When initializing Apollo server, you may be doing something similar to this:

const items = new ItemsDataSource();
const server = new ApolloServer({
  typeDefs,
  resolvers,
  context: () => { ... },
  dataSources: () => {
    return { items };
  },
});

There’s a danger to having your data sources constructed when Apollo server is initialized like this, especially if you’re calling initialize in your data sources like so:

initialize(context) {
   this.context = context;
}

function addItem({ item }) {
  const user = this.context.getUser();
  // ...
}

In a web server environment such as Express, the context can change across requests. Because of this, if you’re using data from the context within functions in your data source, you risk having data shared across requests that you’re likely not expecting.
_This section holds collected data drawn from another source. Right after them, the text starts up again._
-- pv_equiv track=rewrite | github.com/Mickael03/Projetos | Coursera/Introdução à Ciência da Computação com Python - Parte I/Semana7.py | soma_quadrados
-- ===== SOURCE A (Python) =====
-- def soma_quadrados(hip = 1):
--
--     cat1 = hip - 1
--     cat2 = hip - 1
--     lista = []
--
--     i = 1
--     while i <= cat1:
--         j = 1
--         while j <= cat2:
--             soma = i**2 + j**2
--             if soma == hip**2:
--                 lista.append((i,j))
--             j += 1
--         i += 1
--
--     if len(lista) == 0:
--         return None
--
--     return lista[0]
-- ===== SOURCE B (Python) =====
-- def _isqrt(n):
--     # floor integer square root by binary search (no imports, exact for n >= 0)
--     lo = 0
--     hi = n + 1
--     while hi - lo > 1:
--         mid = (lo + hi) // 2
--         if mid * mid <= n:
--             lo = mid
--         else:
--             hi = mid
--     return lo
--
-- def soma_quadrados(hip = 1):
--     alvo = hip * hip
--     i = 1
--     while i < hip:
--         resto = alvo - i * i
--         s = _isqrt(resto)
--         if s * s == resto and s >= 1:
--             return (i, s)
--         i += 1
--     return None
-- ===== Notes on version B (the rewrite author's own statement) =====
-- stated objective: faster
-- what changed: Replace the O(hip^2) nested scan over all (i,j) pairs by a single loop over i that tests whether hip^2 - i^2 is a perfect square with a hand-written binary-search integer square root, returning the first hit.
import Mathlib
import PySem

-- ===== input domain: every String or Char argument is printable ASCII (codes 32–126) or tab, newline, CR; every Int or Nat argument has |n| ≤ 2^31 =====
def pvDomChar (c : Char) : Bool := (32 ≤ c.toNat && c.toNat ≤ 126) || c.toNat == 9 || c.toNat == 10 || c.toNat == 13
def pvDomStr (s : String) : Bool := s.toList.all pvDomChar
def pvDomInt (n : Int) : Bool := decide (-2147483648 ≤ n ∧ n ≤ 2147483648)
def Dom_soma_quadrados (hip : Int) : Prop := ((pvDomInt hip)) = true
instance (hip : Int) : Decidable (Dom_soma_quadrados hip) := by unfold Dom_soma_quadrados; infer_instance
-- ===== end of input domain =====

-- B replaces A's O(hip^2) double loop by one loop over i with a binary-search integer
-- square root test on hip^2 - i^2 (objective: faster, asymptotic).

-- ===== PORT A =====
def soma_quadrados (hip : Int) : Option (Int × Int) :=
  let cat1 := hip - 1
  let cat2 := hip - 1
  let lista : List (Int × Int) :=
    (PySem.List.pyRange 1 (cat1 + 1) 1).foldl (fun acc i =>
      (PySem.List.pyRange 1 (cat2 + 1) 1).foldl (fun acc2 j =>
        if i ^ 2 + j ^ 2 == hip ^ 2 then acc2 ++ [(i, j)] else acc2) acc) []
  if lista.length == 0 then none
  else PySem.List.pyGet? lista 0

-- ===== PORT B =====
-- binary-search integer square root, transliteration of Source B's _isqrt
def pvIsqrt (n lo hi : Int) : Int :=
  if _h : hi - lo > 1 then
    let mid := PySem.Int.floordiv (lo + hi) 2
    if mid * mid ≤ n then pvIsqrt n mid hi else pvIsqrt n lo mid
  else lo
termination_by (hi - lo).toNat
decreasing_by
  · have h1 : lo + 1 ≤ PySem.Int.floordiv (lo + hi) 2 := by
      rw [PySem.Int.le_floordiv_iff_mul_le (by omega)]; omega
    omega
  · have h2 : PySem.Int.floordiv (lo + hi) 2 < hi := by
      rw [PySem.Int.floordiv_lt_iff_lt_mul (by omega)]; omega
    omega

-- while i < hip loop of Source B's soma_quadrados
def pvLoop (hip i : Int) : Option (Int × Int) :=
  if h : i < hip then
    let resto := hip * hip - i * i
    let s := pvIsqrt resto 0 (resto + 1)
    if s * s = resto ∧ 1 ≤ s then some (i, s)
    else pvLoop hip (i + 1)
  else none
termination_by (hip - i).toNat

def soma_quadrados_alt (hip : Int) : Option (Int × Int) :=
  pvLoop hip 1

-- ===== PRECONDITION & SPEC =====
def Spec_soma_quadrados (hip : Int) (out : Option (Int × Int)) : Prop := out = soma_quadrados_alt hip
instance (hip : Int) (out : Option (Int × Int)) : Decidable (Spec_soma_quadrados hip out) := by unfold Spec_soma_quadrados; infer_instance

-- ===== CLAIM (what is proved, stated in full; the proofs are below) =====
def Claim_equal_soma_quadrados : Prop := ∀ (hip : Int), Dom_soma_quadrados hip → Spec_soma_quadrados hip (soma_quadrados hip)

-- ===== LEMMAS AND PROOFS =====

-- floor-sqrt correctness of the binary search
theorem pvIsqrt_spec (n : Int) : ∀ (lo hi : Int), lo * lo ≤ n → n < hi * hi → lo < hi →
    pvIsqrt n lo hi * pvIsqrt n lo hi ≤ n ∧ n < (pvIsqrt n lo hi + 1) * (pvIsqrt n lo hi + 1) := by
  intro lo hi
  induction lo, hi using pvIsqrt.induct (n := n) with
  | case1 lo hi h mid hle ih =>
      intro h0 h1 hlh
      have hlt : PySem.Int.floordiv (lo + hi) 2 < hi := by
        rw [PySem.Int.floordiv_lt_iff_lt_mul (by omega)]; omega
      rw [pvIsqrt]
      simp only [dif_pos h]
      have hle' : PySem.Int.floordiv (lo + hi) 2 * PySem.Int.floordiv (lo + hi) 2 ≤ n := hle
      rw [if_pos hle']
      exact ih hle h1 hlt
  | case2 lo hi h mid hgt ih =>
      intro h0 h1 hlh
      have hge : lo + 1 ≤ PySem.Int.floordiv (lo + hi) 2 := by
        rw [PySem.Int.le_floordiv_iff_mul_le (by omega)]; omega
      rw [pvIsqrt]
      simp only [dif_pos h]
      have hgt' : ¬ PySem.Int.floordiv (lo + hi) 2 * PySem.Int.floordiv (lo + hi) 2 ≤ n := hgt
      rw [if_neg hgt']
      exact ih h0 (lt_of_not_ge hgt') (by omega)
  | case3 lo hi h =>
      intro h0 h1 hlh
      rw [pvIsqrt]
      simp only [dif_neg h]
      have hhi : hi = lo + 1 := by omega
      subst hhi
      exact ⟨h0, h1⟩

theorem filter_eq_singleton {α : Type} {l : List α} {p : α → Bool} {a : α}
    (hnd : l.Nodup) (ha : a ∈ l) (hpa : p a = true) (huniq : ∀ x ∈ l, p x = true → x = a) :
    l.filter p = [a] := by
  induction l with
  | nil => cases ha
  | cons b l ih =>
      rcases List.mem_cons.mp ha with rfl | hmem
      · have hrest : l.filter p = [] := by
          rw [List.filter_eq_nil_iff]
          intro x hx hpx
          have := huniq x (by simp [hx]) hpx
          subst this
          exact ((List.nodup_cons.mp hnd).1 hx).elim
        simp [List.filter, hpa, hrest]
      · have hb : p b = false := by
          by_contra hb
          have : b = a := huniq b (by simp) (by simpa using hb)
          subst this
          exact ((List.nodup_cons.mp hnd).1 hmem).elim
        simp only [List.filter, hb]
        exact ih (List.nodup_cons.mp hnd).2 hmem
          (fun x hx hpx => huniq x (by simp [hx]) hpx)

-- the inner body of A for a fixed i, as filter+map
def pvInner (hip i : Int) : List (Int × Int) :=
  ((PySem.List.pyRange 1 hip 1).filter (fun j => i ^ 2 + j ^ 2 == hip ^ 2)).map (fun j => (i, j))

theorem pvLoop_eq (hip : Int) (k : Nat) (i : Int) (hk : (hip - i).toNat = k) (h1 : 1 ≤ i) :
    ((PySem.List.pyRange i hip 1).flatMap (pvInner hip)).head? = pvLoop hip i := by
  induction k generalizing i with
  | zero =>
      have hge : hip ≤ i := by omega
      rw [PySem.List.pyRange_one_eq_nil hge, pvLoop]
      simp [show ¬ i < hip by omega]
  | succ k ih =>
      have hlt : i < hip := by omega
      rw [PySem.List.pyRange_one_cons hlt, List.flatMap_cons, pvLoop]
      simp only [hlt, dif_pos]
      set resto := hip * hip - i * i with hresto
      set s := pvIsqrt resto 0 (resto + 1) with hs
      have hr0 : 0 < resto := by nlinarith
      have sspec := pvIsqrt_spec resto 0 (resto + 1) (by omega) (by nlinarith) (by omega)
      by_cases hcase : s * s = resto ∧ 1 ≤ s
      · obtain ⟨hss, hs1⟩ := hcase
        have hshi : s < hip := by nlinarith
        have hfil : (PySem.List.pyRange 1 hip 1).filter
            (fun j => i ^ 2 + j ^ 2 == hip ^ 2) = [s] := by
          apply filter_eq_singleton (PySem.List.nodup_pyRange_one 1 hip)
          · exact PySem.List.mem_pyRange_one.mpr ⟨hs1, hshi⟩
          · simp only [beq_iff_eq]; ring_nf; nlinarith
          · intro x hx hpx
            obtain ⟨hx1, hx2⟩ := PySem.List.mem_pyRange_one.mp hx
            have hxx : x * x = resto := by
              have : i ^ 2 + x ^ 2 = hip ^ 2 := by simpa using hpx
              nlinarith
            nlinarith
        simp [pvInner, hfil, hss, hs1]
      · have hfil : (PySem.List.pyRange 1 hip 1).filter
            (fun j => i ^ 2 + j ^ 2 == hip ^ 2) = [] := by
          rw [List.filter_eq_nil_iff]
          intro x hx hpx
          obtain ⟨hx1, hx2⟩ := PySem.List.mem_pyRange_one.mp hx
          have hxx : x * x = resto := by
            have : i ^ 2 + x ^ 2 = hip ^ 2 := by simpa using hpx
            nlinarith
          have hsx : s = x := by nlinarith [sspec.1, sspec.2]
          exact hcase ⟨by rw [hsx]; exact hxx, by omega⟩
        simp only [pvInner, hfil, List.map_nil, List.nil_append]
        rw [if_neg hcase]
        exact ih (i + 1) (by omega) (by omega)

-- ===== VERDICT (by name: the statement is the Claim_ definition above) =====
theorem foldl_append_flatMap {α β : Type} (g : α → List β) :
    ∀ (l : List α) (acc : List β),
      l.foldl (fun acc x => acc ++ g x) acc = acc ++ l.flatMap g
  | [], acc => by simp
  | x :: l, acc => by
      simp only [List.foldl_cons, List.flatMap_cons]
      rw [foldl_append_flatMap g l (acc ++ g x)]
      simp

theorem soma_quadrados_spec : Claim_equal_soma_quadrados := by
  intro hip _
  unfold Spec_soma_quadrados soma_quadrados soma_quadrados_alt
  simp only [show hip - 1 + 1 = hip from by omega]
  have hstep : ∀ (acc : List (Int × Int)) (i : Int),
      (PySem.List.pyRange 1 hip 1).foldl (fun acc2 j =>
        if i ^ 2 + j ^ 2 == hip ^ 2 then acc2 ++ [(i, j)] else acc2) acc
      = acc ++ pvInner hip i := by
    intro acc i
    exact PySem.List.foldl_append_if (fun j => i ^ 2 + j ^ 2 == hip ^ 2) (fun j => (i, j))
      (PySem.List.pyRange 1 hip 1) acc
  simp only [hstep]
  rw [foldl_append_flatMap, List.nil_append,
    ← pvLoop_eq hip (hip - 1).toNat 1 rfl (le_refl 1)]
  cases hL : (PySem.List.pyRange 1 hip 1).flatMap (pvInner hip) with
  | nil => simp
  | cons x t => simp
For instance, if you’re fetching todo list items in ItemsDataSource like this:

function getItems() {
  const user = this.context.getUser();
  const items = this.itemsStore.find({ ownerId: user.id });
  return items;
}

You likely won’t see any problem in local development, but as multiple requests in production come in from various users, you’ll likely notice getItems() returning data for user B when you’re expecting data for user A! Ouch!
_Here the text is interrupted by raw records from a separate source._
-- pv_equiv track=rewrite | github.com/zitadel/passwap | internal/testvalues/passlib_drupal7.py | encode_crypt3
-- ===== SOURCE A (Python) =====
-- def encode_crypt3(raw_bytes):
--     """Python implementation of crypt3 encoding matching Go implementation"""
--     alphabet = "./0123456789ABCDEFGHIJKLMNOPQRSTUVWXYZabcdefghijklmnopqrstuvwxyz"
--     dest = []
--
--     v = 0
--     bits = 0
--
--     for b in raw_bytes:
--         v |= (b << bits)
--         bits += 8
--
--         while bits > 6:
--             dest.append(alphabet[v & 63])
--             v >>= 6
--             bits -= 6
--
--     if bits > 0:
--         dest.append(alphabet[v & 63])
--
--     return ''.join(dest)
-- ===== SOURCE B (Python) =====
-- def encode_crypt3(raw_bytes):
--     """Little-endian crypt3/base64 encoding, 24 bits (3 input ints) per step with a carry."""
--     alphabet = "./0123456789ABCDEFGHIJKLMNOPQRSTUVWXYZabcdefghijklmnopqrstuvwxyz"
--     out = []
--     v = 0
--     i = 0
--     n = len(raw_bytes)
--     while i + 3 <= n:
--         w = v | raw_bytes[i] | raw_bytes[i + 1] << 8 | raw_bytes[i + 2] << 16
--         out.append(alphabet[w & 63])
--         out.append(alphabet[w >> 6 & 63])
--         out.append(alphabet[w >> 12 & 63])
--         out.append(alphabet[w >> 18 & 63])
--         v = w >> 24
--         i += 3
--     rem = n - i
--     if rem == 1:
--         w = v | raw_bytes[i]
--         out.append(alphabet[w & 63])
--         out.append(alphabet[w >> 6 & 63])
--     elif rem == 2:
--         w = v | raw_bytes[i] | raw_bytes[i + 1] << 8
--         out.append(alphabet[w & 63])
--         out.append(alphabet[w >> 6 & 63])
--         out.append(alphabet[w >> 12 & 63])
--     return ''.join(out)
-- ===== Notes on version B (the rewrite author's own statement) =====
-- stated objective: alternative
-- what changed: Replaces A's per-byte state machine (v, bits counter, inner while-loop) with a step-3 loop that consumes 24 bits (3 ints) per iteration, emitting 4 output chars from one word w and keeping only a single carry v = w >> 24; the remainder of 1 or 2 ints is handled by two explicit tail cases, so the bits counter and the nested while-loop disappear.
import Mathlib
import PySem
I prefer not to have data sources bound so tightly to the context. So, instead of the pattern above, I think this makes more sense:

function getItems({ user }) {
  if (!user) {
    throw new Error("Yo, we don’t got no user, so you get no items!");
  }
  const items = this.itemsStore.find({ ownerId: user.id });
  return items;
}

It now becomes the responsibility of the resolver that calls this function to understand the context and how to extract the user from it. This would fix our problem, as changes in the context will no longer be shared across requests and calls to getItems().

But, we can protect ourselves even more by constructing the data sources on every request instead of just once at server initialization:

const server = new ApolloServer({
  typeDefs,
  resolvers,
  context: () => { ... },
  dataSources: () => {
    return { items: new ItemsDataSource() };
  },
});

With this change, the data source no longer has any possibility of getting access to data shared across requests and prevents other developers from accidentally doing so. Yay for safety!